Mengidam (Ilustrasi/pixabay)

Seorang wanita yang sedang hamil memang terkadang harus dibuat bingung ketika menghadapi hasrat atau keinginan terhadap sesuatu, biasanya makan makanan tertentu, dengan perasaan yang sangat ingin. Jika sudah seperti ini, biasanya suami atau keluarga lainnya akan dibuat kelabakan untuk mencarikan makanan yang sedang diidamkan oleh sang ibu hamil. Akan lebih repot lagi ketika mengidam makanan yang tidak biasa atau sedang tidak musimnya. Misalnya mengidam rambutan padahal belum musim rambutan, atau sedang mengidam makanan khas Jawa padahal sedang berada di luar Jawa.

Mengidam merupakan kondisi ketidakstabilan emosi yang menunjukkan adanya perubahan fisik dan psikis pada ibu hamil. Biasanya mengidam identik dengan keinginan ibu hamil untuk mengonsumsi makanan tertentu di luar kebiasannya. Kadangkala ini membingungkan bagi keluarga.

Akan tetapi sebenarnya, masalah mengidam ini sama membingungkannya dengan alasan kenapa selera makan saat hamil berubah. Akan tetapi, antara 55% – 80% calon ibu mengalami mengidam salah satu makanan selama hamil, dan antara 45% dan 65% mengalami penolakan salah satu makanan. Mual-mual dialami oleh sebagian kecil dari wanita hamil yang diteliti. Pada tingkat tertentu, perubahan-perubahan mendadak pada saluran pencernaan ini karena adanya hiperkegiatan hormon dalam trisemester pertama. Walaupun mengidam dan penolakan makanan dapat hilang sesudah waktu itu, tetapi masih dapat muncul kembali di bulan keempat.

Mengidam makanan pernah dianggap sebagai tanggapan tubuh terhadap kekurangan vitamin, mineral, kalsium, protein, dan nutrisi-nutrisi penting lainnya. Misalnya, ada seorang wanita hamil yang mengidam es krim atau acar, maka dipercaya bahwa mengidam itu terjadi karena terjadi defisit vitamin dan mineral.

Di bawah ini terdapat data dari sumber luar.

-- the stream, restricted to one bucket: exactly that bucket's hours, relabelled
theorem pvT_filter (hd : PySem.Dict Int (List (String × Int))) (b lo hi : Int)
    (hlo : lo = 6 * b) (hhi : hi = 6 * b + 6) (hb : 0 ≤ b ∧ b < 4)
    (q : String × Int → Bool) :
    ∀ ks : List Int,
    (pvT hd ks).filter (fun p => p.1.1 == b && q (p.1.2, p.2))
      = ((ks.filter (pvInBkt lo hi)).flatMap (fun h => ((hd.get? h).getD []).filter q)).map
          (fun ap => ((b, ap.1), ap.2)) := by
  intro ks
  induction ks with
  | nil => simp [pvT]
  | cons h t ih =>
      by_cases h24 : 0 ≤ h ∧ h < 24
      · have hf : (decide (0 ≤ h ∧ h < 24)) = true := by simpa using h24
        have hTcons : pvT hd (h :: t)
            = (((hd.get? h).getD []).map
                (fun ap => ((PySem.Int.floordiv h 6, ap.1), ap.2))) ++ pvT hd t := by
          unfold pvT
          rw [List.filter_cons_of_pos (p := fun x : Int => decide (0 ≤ x ∧ x < 24)) hf, List.flatMap_cons]
        rw [hTcons, List.filter_append]
        by_cases hfd : PySem.Int.floordiv h 6 = b
        · have hrange : lo ≤ h ∧ h < hi := by
            have := (PySem.Int.floordiv_eq_iff_of_pos (by norm_num : (0:Int) < 6)).mp hfd
            omega
          have hbkt : pvInBkt lo hi h = true := by
            simp only [pvInBkt, decide_eq_true_eq]; exact hrange
          have hpart : (((hd.get? h).getD []).map
                (fun ap => ((PySem.Int.floordiv h 6, ap.1), ap.2))).filter
                  (fun p => p.1.1 == b && q (p.1.2, p.2))
              = (((hd.get? h).getD []).filter q).map (fun ap => ((b, ap.1), ap.2)) := by
            rw [List.filter_map, hfd]
            have hpred : ∀ ap ∈ (hd.get? h).getD [],
                ((fun p => p.1.1 == b && q (p.1.2, p.2)) ∘
                  (fun ap : String × Int => (((b : Int), ap.1), ap.2))) ap = q ap := by
              intro ap _
              simp
            rw [List.filter_congr hpred]
          rw [hpart, ih, List.filter_cons_of_pos hbkt, List.flatMap_cons, List.map_append]
        · have hbkt : ¬ pvInBkt lo hi h = true := by
            simp only [pvInBkt, decide_eq_true_eq]
            intro hr
            apply hfd
            rw [PySem.Int.floordiv_eq_iff_of_pos (by norm_num : (0:Int) < 6)]
            omega
          have hfdeq : (PySem.Int.floordiv h 6 == b) = false := by
            simpa using hfd
          have hpart : (((hd.get? h).getD []).map
                (fun ap => ((PySem.Int.floordiv h 6, ap.1), ap.2))).filter
                  (fun p => p.1.1 == b && q (p.1.2, p.2)) = [] := by
            rw [List.filter_map]
            have hnil : List.filter ((fun p => p.1.1 == b && q (p.1.2, p.2)) ∘
                  (fun ap : String × Int => ((PySem.Int.floordiv h 6, ap.1), ap.2)))
                ((hd.get? h).getD []) = [] := by
              apply List.filter_eq_nil_iff.mpr
              intro ap _
              simp only [Function.comp_apply, hfdeq, Bool.false_and]
              simp
            rw [hnil, List.map_nil]
          rw [hpart, ih, List.filter_cons_of_neg hbkt, List.nil_append]
      · have hf : ¬ (decide (0 ≤ h ∧ h < 24)) = true := by simpa using h24
        have hbkt : ¬ pvInBkt lo hi h = true := by
          simp only [pvInBkt, decide_eq_true_eq]
          omega
        have hTcons : pvT hd (h :: t) = pvT hd t := by
          unfold pvT
          rw [List.filter_cons_of_neg (p := fun x : Int => decide (0 ≤ x ∧ x < 24)) hf]
        rw [hTcons, ih, List.filter_cons_of_neg hbkt]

Oleh karenanya, tubuh wanita hamil tersebut kemudian mentransformasikan kebutuhan nutrisi tersebut dengan mendeskripsikan dalam psikologis bahwa makanan yang mengandung nutrisi yang dibutuhkan oleh tubuh tersebut menjadi sangat menarik dan menggoda.

Akan tetapi pada kenyataannya, tanda-tanda ini sebenarnya tidak dapat dipercaya 100%. Anda dapat menghiraukan mengidam atau penolakan makanan. Boleh saja ibu hamil menuruti keinginannya untuk makan makanan tertentu, asalkan tidak berisiko terhadap kesehatan ibu dan janin yang dikandungnya. Ataupun tidak dikonsumsi secara berlebih tanpa diimbangi oleh suplemen zat gizi lainnya.

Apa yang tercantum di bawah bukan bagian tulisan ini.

-- pv_equiv track=rewrite | github.com/jeetswadia/CodeSignal | palindromeRearranging.py | solution
-- ===== SOURCE A (Python) =====
-- def solution(inputString):
--     string = list(inputString)
--
--     n = len(string)
--     s_set= set(string)
--
--     from collections import Counter
--
--     dic = Counter(string)
--
--     k =0
--
--     for char in s_set:
--         if dic.get(char)%2!=0:
--             k+=1
--
--     if k>1:
--         return False
--     else:
--         return True
-- ===== SOURCE B (Python) =====
-- def solution(inputString):
--     odd = set()
--     for ch in inputString:
--         if ch in odd:
--             odd.discard(ch)
--         else:
--             odd.add(ch)
--     return len(odd) <= 1
-- ===== Notes on version B (the rewrite author's own statement) =====
-- stated objective: idiomatic
-- what changed: Replaces the Counter build plus a second scan over the set of unique characters with a single parity-toggling pass that maintains only the set of characters seen an odd number of times, ending with len(odd) <= 1.
import Mathlib
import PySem

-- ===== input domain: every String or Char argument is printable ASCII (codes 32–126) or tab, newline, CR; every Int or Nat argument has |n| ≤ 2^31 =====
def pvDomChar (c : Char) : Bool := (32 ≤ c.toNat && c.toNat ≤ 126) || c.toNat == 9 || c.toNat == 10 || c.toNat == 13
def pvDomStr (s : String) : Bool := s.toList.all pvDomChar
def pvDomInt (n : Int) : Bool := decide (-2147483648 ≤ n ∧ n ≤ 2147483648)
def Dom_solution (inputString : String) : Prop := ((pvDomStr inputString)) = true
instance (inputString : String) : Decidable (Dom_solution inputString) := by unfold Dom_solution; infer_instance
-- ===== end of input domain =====

-- B replaces A's Counter-then-scan-the-unique-set structure with a single parity-toggling
-- pass maintaining the set of odd-count characters (objective: more idiomatic).

-- ===== PORT A =====
def solution (inputString : String) : Bool :=
  let string := inputString.toList
  let _n := string.length
  let sSet : PySem.Set Char := PySem.Set.ofList string
  let dic : PySem.Dict Char Int := PySem.Dict.counter string
  -- dic.get(char) always hits (char ∈ set(string)), so getD 0 is exact here;
  -- the fold over the set only counts, so it is independent of Python's set iteration order
  let k : Int := sSet.foldl
    (fun k char => if PySem.Int.mod (dic.getD char 0) 2 ≠ 0 then k + 1 else k) 0
  if k > 1 then false else true

-- ===== PORT B =====
def solution_alt (inputString : String) : Bool :=
  let odd : PySem.Set Char := inputString.toList.foldl
    (fun s ch => if PySem.Set.contains s ch then PySem.Set.discard s ch else PySem.Set.add s ch)
    PySem.Set.empty
  decide (PySem.Set.len odd ≤ 1)

-- ===== PRECONDITION & SPEC =====
def Spec_solution (inputString : String) (out : Bool) : Prop := out = solution_alt inputString
instance (inputString : String) (out : Bool) : Decidable (Spec_solution inputString out) := by unfold Spec_solution; infer_instance

-- ===== CLAIM (what is proved, stated in full; the proofs are below) =====
def Claim_equal_solution : Prop := ∀ (inputString : String), Dom_solution inputString → Spec_solution inputString (solution inputString)

-- ===== LEMMAS AND PROOFS =====

-- One toggle step of B's loop
def pvToggle (s : PySem.Set Char) (ch : Char) : PySem.Set Char :=
  if PySem.Set.contains s ch then PySem.Set.discard s ch else PySem.Set.add s ch

-- membership after one toggle step
theorem mem_pvToggle (s : PySem.Set Char) (x c : Char) :
    c ∈ pvToggle s x ↔ (if c = x then ¬ (x ∈ s) else c ∈ s) := by
  unfold pvToggle
  by_cases hx : x ∈ s
  · rw [if_pos ((PySem.Set.contains_iff s x).mpr hx), PySem.Set.mem_discard]
    by_cases hc : c = x <;> simp [hc, hx]
  · rw [if_neg (by
      intro h
      exact hx ((PySem.Set.contains_iff s x).mp (by simpa using h))),
      PySem.Set.mem_add]
    by_cases hc : c = x <;> simp [hc, hx]

-- Invariant of the toggling pass: nodup, and membership = parity of count xor initial membership
theorem toggle_invariant (l : List Char) (s : PySem.Set Char) (hs : s.Nodup) :
    (l.foldl pvToggle s).Nodup ∧
      ∀ c, c ∈ l.foldl pvToggle s ↔ ((c ∈ s) ↔ l.count c % 2 = 0) := by
  induction l generalizing s with
  | nil =>
    exact ⟨hs, fun c => by simp⟩
  | cons x t ih =>
    have hstep : (pvToggle s x).Nodup := by
      unfold pvToggle
      split
      · exact PySem.Set.nodup_discard _ _ hs
      · exact PySem.Set.nodup_add _ _ hs
    obtain ⟨hn, hmem⟩ := ih (pvToggle s x) hstep
    refine ⟨hn, fun c => ?_⟩
    rw [List.foldl_cons, hmem c, mem_pvToggle]
    by_cases hc : c = x
    · subst hc
      simp only [List.count_cons_self]
      by_cases hP : c ∈ s <;> simp [hP] <;> omega
    · simp [hc, Ne.symm hc]

-- the characters with odd count, as a nodup list
def pvOddList (l : List Char) : List Char :=
  (PySem.Set.ofList l).filter (fun c => decide (l.count c % 2 = 1))

theorem toggle_length (l : List Char) :
    (l.foldl pvToggle PySem.Set.empty).length = (pvOddList l).length := by
  obtain ⟨hn, hmem⟩ := toggle_invariant l PySem.Set.empty List.nodup_nil
  have hn2 : (pvOddList l).Nodup := (PySem.Set.nodup_ofList l).filter _
  have hperm : (l.foldl pvToggle PySem.Set.empty).Perm (pvOddList l) := by
    rw [List.perm_ext_iff_of_nodup hn hn2]
    intro c
    rw [hmem c]
    unfold pvOddList
    rw [List.mem_filter, PySem.Set.mem_ofList]
    constructor
    · intro h
      have hodd : ¬ l.count c % 2 = 0 := by
        intro h0
        exact absurd (h.mpr h0) (by simp [PySem.Set.empty])
      refine ⟨?_, by simp; omega⟩
      have : l.count c ≠ 0 := by omega
      exact List.count_pos_iff.mp (Nat.pos_of_ne_zero this)
    · intro ⟨_, h2⟩
      simp at h2
      constructor
      · intro h; cases h
      · intro h0; omega
  exact hperm.length_eq

-- A's fold over the unique characters counts exactly the odd-count characters
theorem solution_k (l : List Char) :
    (PySem.Set.ofList l).foldl
      (fun k char => if PySem.Int.mod ((PySem.Dict.counter l).getD char 0) 2 ≠ 0 then k + 1 else k)
      (0 : Int)
    = ((pvOddList l).length : Int) := by
  have hcongr :
      (PySem.Set.ofList l).foldl
        (fun k char => if PySem.Int.mod ((PySem.Dict.counter l).getD char 0) 2 ≠ 0 then k + 1 else k)
        (0 : Int)
      = (PySem.Set.ofList l).foldl
          (fun k char => if l.count char % 2 = 1 then k + 1 else k) (0 : Int) := by
    apply PySem.List.foldl_congr_mem
    intro acc x _
    have hmod : PySem.Int.mod ((PySem.Dict.counter l).getD x 0) 2 ≠ 0 ↔ l.count x % 2 = 1 := by
      rw [PySem.Dict.getD_counter, PySem.Int.mod_eq_emod_of_pos (by norm_num)]
      omega
    by_cases h : l.count x % 2 = 1
    · rw [if_pos h, if_pos (hmod.mpr h)]
    · rw [if_neg h, if_neg (fun hh => h (hmod.mp hh))]
  rw [hcongr, PySem.List.foldl_ite_add_one, zero_add]
  unfold pvOddList
  simp [List.countP_eq_length_filter]

theorem solution_eq_alt (inputString : String) : solution inputString = solution_alt inputString := by
  unfold solution solution_alt
  dsimp only
  rw [show (fun s ch => if s.contains ch = true then PySem.Set.discard s ch else PySem.Set.add s ch) = pvToggle from rfl]
  rw [solution_k]
  simp only [PySem.Set.len]
  simp only [toggle_length]
  by_cases h : (pvOddList inputString.toList).length ≤ 1
  · rw [if_neg (by omega)]
    simp only [true_eq_decide_iff]
    omega
  · rw [if_pos (by omega)]
    simp only [false_eq_decide_iff]
    omega

-- ===== VERDICT (by name: the statement is the Claim_ definition above) =====
theorem solution_spec : Claim_equal_solution := by
  intro inputString _
  unfold Spec_solution
  exact solution_eq_alt inputString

Kalau makanan pengganti tidak dapat memuaskan keinginan ibu yang mengidam, cara lain bisa juga dicoba. Misalnya, dengan melakukan kegiatan yang Anda gemari seperti membaca, jalan-jalan, mendengarkan musik, menonton sinema, atau berkunjung ke tempat-tempat tertentu yang menyenangkan, sehingga keinginan untuk makan makanan tertentu dapat dilupakan.

Lain cerita jikalau Anda, ibu hamil, mengidam sesuatu yang bukan merupakan makanan, sebaiknya perlu mengkonsultasikan dengan dokter jika diperlukan agar dapat mendapatkan jalan yang terbaik.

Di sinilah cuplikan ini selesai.